DATA TO USE:
■ ■ ■ ■
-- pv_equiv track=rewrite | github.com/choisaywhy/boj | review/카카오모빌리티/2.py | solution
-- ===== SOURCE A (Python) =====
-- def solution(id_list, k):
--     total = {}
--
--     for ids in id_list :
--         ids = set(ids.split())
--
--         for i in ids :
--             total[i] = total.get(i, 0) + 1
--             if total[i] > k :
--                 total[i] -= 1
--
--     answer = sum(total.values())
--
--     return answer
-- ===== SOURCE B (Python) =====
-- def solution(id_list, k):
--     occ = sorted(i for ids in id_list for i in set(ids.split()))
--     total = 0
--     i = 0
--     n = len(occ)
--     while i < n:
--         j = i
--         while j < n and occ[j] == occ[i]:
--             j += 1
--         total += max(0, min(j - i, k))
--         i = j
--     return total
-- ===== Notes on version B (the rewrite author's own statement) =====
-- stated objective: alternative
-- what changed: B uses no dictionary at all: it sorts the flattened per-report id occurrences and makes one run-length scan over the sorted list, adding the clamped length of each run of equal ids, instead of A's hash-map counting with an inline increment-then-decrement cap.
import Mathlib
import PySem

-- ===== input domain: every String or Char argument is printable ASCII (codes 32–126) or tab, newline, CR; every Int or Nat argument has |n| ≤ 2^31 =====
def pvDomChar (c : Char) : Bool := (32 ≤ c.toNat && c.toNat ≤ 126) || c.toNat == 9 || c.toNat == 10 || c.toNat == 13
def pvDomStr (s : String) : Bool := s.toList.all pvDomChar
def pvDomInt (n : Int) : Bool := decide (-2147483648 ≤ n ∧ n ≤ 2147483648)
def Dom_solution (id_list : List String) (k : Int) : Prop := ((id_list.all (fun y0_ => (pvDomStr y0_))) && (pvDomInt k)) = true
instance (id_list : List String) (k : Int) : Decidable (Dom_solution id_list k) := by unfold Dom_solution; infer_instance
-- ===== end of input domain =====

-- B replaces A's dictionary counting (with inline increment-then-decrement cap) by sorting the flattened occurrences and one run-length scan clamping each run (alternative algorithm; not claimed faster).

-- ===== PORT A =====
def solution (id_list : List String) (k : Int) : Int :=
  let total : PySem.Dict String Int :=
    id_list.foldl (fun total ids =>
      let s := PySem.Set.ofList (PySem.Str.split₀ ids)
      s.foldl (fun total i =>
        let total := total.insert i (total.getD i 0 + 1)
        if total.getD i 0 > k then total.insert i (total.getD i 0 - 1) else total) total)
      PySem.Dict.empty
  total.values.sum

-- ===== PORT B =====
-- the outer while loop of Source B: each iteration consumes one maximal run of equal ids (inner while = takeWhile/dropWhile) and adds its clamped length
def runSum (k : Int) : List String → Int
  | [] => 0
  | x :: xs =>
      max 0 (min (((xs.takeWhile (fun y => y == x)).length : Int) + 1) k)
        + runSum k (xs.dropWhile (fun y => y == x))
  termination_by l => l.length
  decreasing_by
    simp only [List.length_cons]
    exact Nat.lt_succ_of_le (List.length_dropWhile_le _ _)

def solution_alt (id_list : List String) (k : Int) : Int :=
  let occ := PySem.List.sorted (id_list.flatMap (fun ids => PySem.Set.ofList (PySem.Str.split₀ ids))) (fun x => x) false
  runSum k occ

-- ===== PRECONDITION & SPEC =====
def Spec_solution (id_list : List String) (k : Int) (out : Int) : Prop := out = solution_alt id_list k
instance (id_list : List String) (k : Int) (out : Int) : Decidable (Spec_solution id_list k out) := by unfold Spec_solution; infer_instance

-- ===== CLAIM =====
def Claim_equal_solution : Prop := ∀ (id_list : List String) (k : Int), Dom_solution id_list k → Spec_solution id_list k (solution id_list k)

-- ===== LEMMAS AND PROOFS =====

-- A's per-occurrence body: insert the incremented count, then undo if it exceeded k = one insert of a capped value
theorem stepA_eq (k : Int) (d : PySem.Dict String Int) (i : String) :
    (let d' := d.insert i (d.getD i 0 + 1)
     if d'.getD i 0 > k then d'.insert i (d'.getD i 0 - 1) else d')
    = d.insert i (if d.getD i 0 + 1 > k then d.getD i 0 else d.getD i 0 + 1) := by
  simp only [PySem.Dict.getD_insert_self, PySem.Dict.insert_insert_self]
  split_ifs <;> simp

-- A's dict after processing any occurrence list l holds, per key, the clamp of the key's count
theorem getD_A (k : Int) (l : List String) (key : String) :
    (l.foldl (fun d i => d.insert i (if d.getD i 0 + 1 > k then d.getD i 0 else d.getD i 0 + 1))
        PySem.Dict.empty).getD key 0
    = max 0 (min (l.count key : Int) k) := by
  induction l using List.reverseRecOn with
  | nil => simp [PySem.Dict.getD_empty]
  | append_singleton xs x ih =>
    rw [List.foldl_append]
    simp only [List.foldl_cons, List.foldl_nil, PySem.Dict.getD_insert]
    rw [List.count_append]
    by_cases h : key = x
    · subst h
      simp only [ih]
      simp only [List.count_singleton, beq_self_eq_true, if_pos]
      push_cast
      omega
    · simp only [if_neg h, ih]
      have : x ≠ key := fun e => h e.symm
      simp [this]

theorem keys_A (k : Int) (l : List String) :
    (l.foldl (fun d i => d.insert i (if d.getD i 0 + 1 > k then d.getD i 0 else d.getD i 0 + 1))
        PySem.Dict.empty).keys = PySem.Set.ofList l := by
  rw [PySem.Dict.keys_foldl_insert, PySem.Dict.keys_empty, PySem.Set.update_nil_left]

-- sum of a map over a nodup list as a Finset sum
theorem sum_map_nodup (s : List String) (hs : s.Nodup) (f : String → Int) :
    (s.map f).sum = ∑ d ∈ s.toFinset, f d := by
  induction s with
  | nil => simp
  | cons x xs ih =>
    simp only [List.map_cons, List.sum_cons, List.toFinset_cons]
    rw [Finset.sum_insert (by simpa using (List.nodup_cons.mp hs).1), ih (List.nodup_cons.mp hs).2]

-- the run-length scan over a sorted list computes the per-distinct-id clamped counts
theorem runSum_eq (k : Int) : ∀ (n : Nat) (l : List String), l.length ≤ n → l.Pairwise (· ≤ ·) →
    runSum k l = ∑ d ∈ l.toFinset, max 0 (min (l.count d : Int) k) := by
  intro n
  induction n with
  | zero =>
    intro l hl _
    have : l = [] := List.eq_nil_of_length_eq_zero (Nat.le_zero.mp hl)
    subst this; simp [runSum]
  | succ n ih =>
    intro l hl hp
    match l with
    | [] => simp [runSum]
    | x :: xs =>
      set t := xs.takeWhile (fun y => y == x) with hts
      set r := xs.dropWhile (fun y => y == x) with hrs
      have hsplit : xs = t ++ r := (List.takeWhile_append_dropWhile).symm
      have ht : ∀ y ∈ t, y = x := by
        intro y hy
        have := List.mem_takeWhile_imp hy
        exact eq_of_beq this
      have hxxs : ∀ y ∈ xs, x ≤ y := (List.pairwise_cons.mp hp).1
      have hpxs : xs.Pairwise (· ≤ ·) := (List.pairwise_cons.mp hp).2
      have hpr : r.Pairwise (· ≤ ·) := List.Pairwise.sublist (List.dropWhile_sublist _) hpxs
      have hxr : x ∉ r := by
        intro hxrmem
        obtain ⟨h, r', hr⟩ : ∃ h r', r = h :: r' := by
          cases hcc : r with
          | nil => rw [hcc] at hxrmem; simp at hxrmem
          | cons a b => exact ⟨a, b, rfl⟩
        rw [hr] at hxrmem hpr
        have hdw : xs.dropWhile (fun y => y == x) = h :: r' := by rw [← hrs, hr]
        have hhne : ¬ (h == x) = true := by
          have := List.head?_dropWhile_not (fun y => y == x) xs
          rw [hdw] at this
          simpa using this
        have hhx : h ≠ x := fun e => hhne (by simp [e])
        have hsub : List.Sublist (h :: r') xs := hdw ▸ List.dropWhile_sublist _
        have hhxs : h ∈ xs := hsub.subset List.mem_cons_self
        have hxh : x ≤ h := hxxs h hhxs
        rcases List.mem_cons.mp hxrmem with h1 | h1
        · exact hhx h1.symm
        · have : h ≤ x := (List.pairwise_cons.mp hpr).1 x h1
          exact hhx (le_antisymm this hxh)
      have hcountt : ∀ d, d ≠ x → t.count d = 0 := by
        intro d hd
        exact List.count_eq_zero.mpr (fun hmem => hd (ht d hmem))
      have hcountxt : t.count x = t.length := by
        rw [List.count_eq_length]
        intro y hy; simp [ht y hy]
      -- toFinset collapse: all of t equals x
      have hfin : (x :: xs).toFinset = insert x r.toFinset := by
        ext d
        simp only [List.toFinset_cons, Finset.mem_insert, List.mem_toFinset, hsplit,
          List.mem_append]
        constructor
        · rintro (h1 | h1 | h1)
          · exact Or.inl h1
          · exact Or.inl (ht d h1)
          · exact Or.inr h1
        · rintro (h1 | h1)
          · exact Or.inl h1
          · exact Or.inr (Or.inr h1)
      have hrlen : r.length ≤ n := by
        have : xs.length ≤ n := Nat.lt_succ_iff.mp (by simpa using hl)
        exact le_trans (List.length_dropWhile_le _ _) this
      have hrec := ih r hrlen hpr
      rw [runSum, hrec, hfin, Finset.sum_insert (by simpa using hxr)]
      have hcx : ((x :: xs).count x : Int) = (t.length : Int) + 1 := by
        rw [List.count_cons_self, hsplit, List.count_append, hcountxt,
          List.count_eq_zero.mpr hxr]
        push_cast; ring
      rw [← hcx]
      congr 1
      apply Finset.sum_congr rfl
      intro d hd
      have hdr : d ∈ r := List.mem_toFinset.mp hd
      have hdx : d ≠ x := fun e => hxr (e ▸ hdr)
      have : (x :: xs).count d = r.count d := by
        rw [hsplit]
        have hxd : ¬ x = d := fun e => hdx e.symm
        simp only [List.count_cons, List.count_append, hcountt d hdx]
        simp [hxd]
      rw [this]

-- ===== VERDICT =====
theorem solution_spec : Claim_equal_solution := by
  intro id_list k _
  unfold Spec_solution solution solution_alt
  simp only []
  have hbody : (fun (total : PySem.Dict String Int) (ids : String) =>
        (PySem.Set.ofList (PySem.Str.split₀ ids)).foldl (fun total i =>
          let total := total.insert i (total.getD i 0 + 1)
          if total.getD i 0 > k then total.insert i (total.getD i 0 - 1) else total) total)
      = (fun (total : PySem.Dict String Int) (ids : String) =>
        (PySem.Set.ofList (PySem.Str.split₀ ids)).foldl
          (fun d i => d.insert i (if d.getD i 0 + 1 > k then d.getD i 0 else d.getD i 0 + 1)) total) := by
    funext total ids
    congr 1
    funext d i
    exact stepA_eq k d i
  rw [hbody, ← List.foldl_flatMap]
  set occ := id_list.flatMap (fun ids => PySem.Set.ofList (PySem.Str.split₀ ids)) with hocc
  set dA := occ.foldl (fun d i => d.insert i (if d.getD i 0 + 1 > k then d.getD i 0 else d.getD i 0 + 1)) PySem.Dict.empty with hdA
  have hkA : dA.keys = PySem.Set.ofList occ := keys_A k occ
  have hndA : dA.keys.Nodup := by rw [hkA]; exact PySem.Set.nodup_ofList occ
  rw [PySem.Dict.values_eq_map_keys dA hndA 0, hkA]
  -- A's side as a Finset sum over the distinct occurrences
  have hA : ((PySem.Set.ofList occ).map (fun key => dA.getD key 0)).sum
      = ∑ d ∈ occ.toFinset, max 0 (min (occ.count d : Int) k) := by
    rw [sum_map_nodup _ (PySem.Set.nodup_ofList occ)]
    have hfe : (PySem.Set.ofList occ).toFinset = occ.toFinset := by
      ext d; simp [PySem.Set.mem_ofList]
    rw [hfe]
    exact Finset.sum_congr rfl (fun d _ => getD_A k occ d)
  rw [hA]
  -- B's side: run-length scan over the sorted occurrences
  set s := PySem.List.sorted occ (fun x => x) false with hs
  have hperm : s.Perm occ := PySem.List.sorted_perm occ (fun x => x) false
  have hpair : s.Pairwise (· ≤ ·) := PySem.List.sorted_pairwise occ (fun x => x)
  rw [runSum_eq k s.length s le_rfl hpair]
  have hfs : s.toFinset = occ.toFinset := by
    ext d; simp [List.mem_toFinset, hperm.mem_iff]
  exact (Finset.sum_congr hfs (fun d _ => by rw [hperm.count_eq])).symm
■ ■ ■ ■
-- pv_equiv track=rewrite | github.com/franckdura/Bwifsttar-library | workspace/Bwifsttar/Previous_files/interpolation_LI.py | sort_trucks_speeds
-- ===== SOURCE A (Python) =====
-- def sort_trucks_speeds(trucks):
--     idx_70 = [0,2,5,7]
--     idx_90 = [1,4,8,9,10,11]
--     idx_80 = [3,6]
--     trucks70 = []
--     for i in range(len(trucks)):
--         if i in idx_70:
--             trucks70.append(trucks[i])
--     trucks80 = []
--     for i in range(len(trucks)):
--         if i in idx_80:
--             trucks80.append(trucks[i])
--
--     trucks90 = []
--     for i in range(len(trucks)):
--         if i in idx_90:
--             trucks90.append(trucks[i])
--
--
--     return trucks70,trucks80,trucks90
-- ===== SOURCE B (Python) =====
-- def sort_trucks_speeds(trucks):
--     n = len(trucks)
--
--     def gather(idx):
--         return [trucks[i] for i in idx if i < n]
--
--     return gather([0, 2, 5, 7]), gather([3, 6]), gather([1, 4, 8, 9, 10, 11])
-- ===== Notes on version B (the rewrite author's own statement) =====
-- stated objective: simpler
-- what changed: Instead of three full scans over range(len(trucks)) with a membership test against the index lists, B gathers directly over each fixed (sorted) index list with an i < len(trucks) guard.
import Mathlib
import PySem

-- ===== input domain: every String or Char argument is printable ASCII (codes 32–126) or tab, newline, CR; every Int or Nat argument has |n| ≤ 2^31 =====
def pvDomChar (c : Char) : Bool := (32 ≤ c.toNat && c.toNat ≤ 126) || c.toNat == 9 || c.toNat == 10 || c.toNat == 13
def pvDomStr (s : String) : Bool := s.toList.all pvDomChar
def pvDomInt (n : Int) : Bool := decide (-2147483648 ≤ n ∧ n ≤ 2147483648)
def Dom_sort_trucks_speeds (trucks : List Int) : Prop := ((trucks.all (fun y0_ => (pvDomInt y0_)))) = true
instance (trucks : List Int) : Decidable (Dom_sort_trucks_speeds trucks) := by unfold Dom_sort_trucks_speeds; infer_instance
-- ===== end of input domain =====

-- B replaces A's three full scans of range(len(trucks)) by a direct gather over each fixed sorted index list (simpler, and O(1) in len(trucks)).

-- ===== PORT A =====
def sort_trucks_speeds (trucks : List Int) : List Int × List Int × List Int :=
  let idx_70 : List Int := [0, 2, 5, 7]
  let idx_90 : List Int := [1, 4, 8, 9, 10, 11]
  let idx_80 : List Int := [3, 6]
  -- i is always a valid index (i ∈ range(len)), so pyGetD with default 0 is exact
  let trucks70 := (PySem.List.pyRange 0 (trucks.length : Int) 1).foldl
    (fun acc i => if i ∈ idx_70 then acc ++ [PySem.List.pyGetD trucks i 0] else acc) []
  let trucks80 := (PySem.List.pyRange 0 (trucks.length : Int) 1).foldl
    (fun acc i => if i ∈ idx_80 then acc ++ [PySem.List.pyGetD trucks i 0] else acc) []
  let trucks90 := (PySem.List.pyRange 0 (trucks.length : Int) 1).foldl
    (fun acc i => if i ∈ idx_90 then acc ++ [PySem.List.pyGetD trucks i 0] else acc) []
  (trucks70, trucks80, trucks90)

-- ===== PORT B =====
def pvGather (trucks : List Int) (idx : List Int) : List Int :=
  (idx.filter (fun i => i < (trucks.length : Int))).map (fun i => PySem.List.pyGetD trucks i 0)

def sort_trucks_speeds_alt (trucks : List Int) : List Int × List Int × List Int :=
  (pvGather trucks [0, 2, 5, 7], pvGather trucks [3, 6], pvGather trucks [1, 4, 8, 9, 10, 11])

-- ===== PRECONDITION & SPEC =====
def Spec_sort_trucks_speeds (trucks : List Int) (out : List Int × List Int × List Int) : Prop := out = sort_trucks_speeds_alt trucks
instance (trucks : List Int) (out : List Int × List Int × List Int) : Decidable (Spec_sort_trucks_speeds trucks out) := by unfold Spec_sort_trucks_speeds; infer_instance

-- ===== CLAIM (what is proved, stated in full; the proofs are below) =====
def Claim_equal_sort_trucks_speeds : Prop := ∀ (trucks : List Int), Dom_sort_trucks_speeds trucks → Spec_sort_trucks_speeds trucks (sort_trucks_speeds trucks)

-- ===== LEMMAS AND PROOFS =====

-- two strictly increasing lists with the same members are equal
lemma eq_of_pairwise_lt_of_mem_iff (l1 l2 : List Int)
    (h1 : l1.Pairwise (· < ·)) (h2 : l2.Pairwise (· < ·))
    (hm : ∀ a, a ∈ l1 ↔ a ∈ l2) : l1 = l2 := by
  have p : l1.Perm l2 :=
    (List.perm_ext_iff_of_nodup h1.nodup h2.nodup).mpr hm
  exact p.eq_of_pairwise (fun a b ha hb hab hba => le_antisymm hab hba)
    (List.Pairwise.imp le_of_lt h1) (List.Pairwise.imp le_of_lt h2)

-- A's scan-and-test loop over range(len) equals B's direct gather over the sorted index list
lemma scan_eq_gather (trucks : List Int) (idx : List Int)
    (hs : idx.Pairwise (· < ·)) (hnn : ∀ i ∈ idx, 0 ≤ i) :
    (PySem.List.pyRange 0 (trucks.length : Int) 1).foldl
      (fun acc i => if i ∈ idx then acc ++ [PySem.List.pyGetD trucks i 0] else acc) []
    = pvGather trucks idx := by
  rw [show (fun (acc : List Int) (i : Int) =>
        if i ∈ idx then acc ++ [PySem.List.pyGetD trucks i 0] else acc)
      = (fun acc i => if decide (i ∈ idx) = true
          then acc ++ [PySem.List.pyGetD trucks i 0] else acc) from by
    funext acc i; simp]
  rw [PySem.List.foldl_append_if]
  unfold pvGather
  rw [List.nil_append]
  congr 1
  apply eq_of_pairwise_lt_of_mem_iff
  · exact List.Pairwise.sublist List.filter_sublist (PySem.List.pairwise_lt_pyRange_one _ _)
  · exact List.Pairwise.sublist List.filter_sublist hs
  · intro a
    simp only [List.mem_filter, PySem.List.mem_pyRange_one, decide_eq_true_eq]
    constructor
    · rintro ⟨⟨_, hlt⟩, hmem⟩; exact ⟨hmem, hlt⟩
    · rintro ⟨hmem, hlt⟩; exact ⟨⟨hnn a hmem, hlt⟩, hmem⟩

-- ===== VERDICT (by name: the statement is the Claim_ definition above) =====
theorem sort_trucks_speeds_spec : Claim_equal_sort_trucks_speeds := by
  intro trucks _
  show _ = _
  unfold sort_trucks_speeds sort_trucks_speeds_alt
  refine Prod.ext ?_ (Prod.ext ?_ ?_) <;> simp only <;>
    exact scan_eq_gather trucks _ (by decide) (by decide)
■ ■ ■ ■
WORK TO BE COMPLETED: Go through the material and report each line that holds the string "three".

RESPONSE:
-- what changed: Instead of three full scans over range(len(trucks)) with a membership test against the index lists, B gathers directly over each fixed (sorted) index list with an i < len(trucks) guard.
-- B replaces A's three full scans of range(len(trucks)) by a direct gather over each fixed sorted index list (simpler, and O(1) in len(trucks)).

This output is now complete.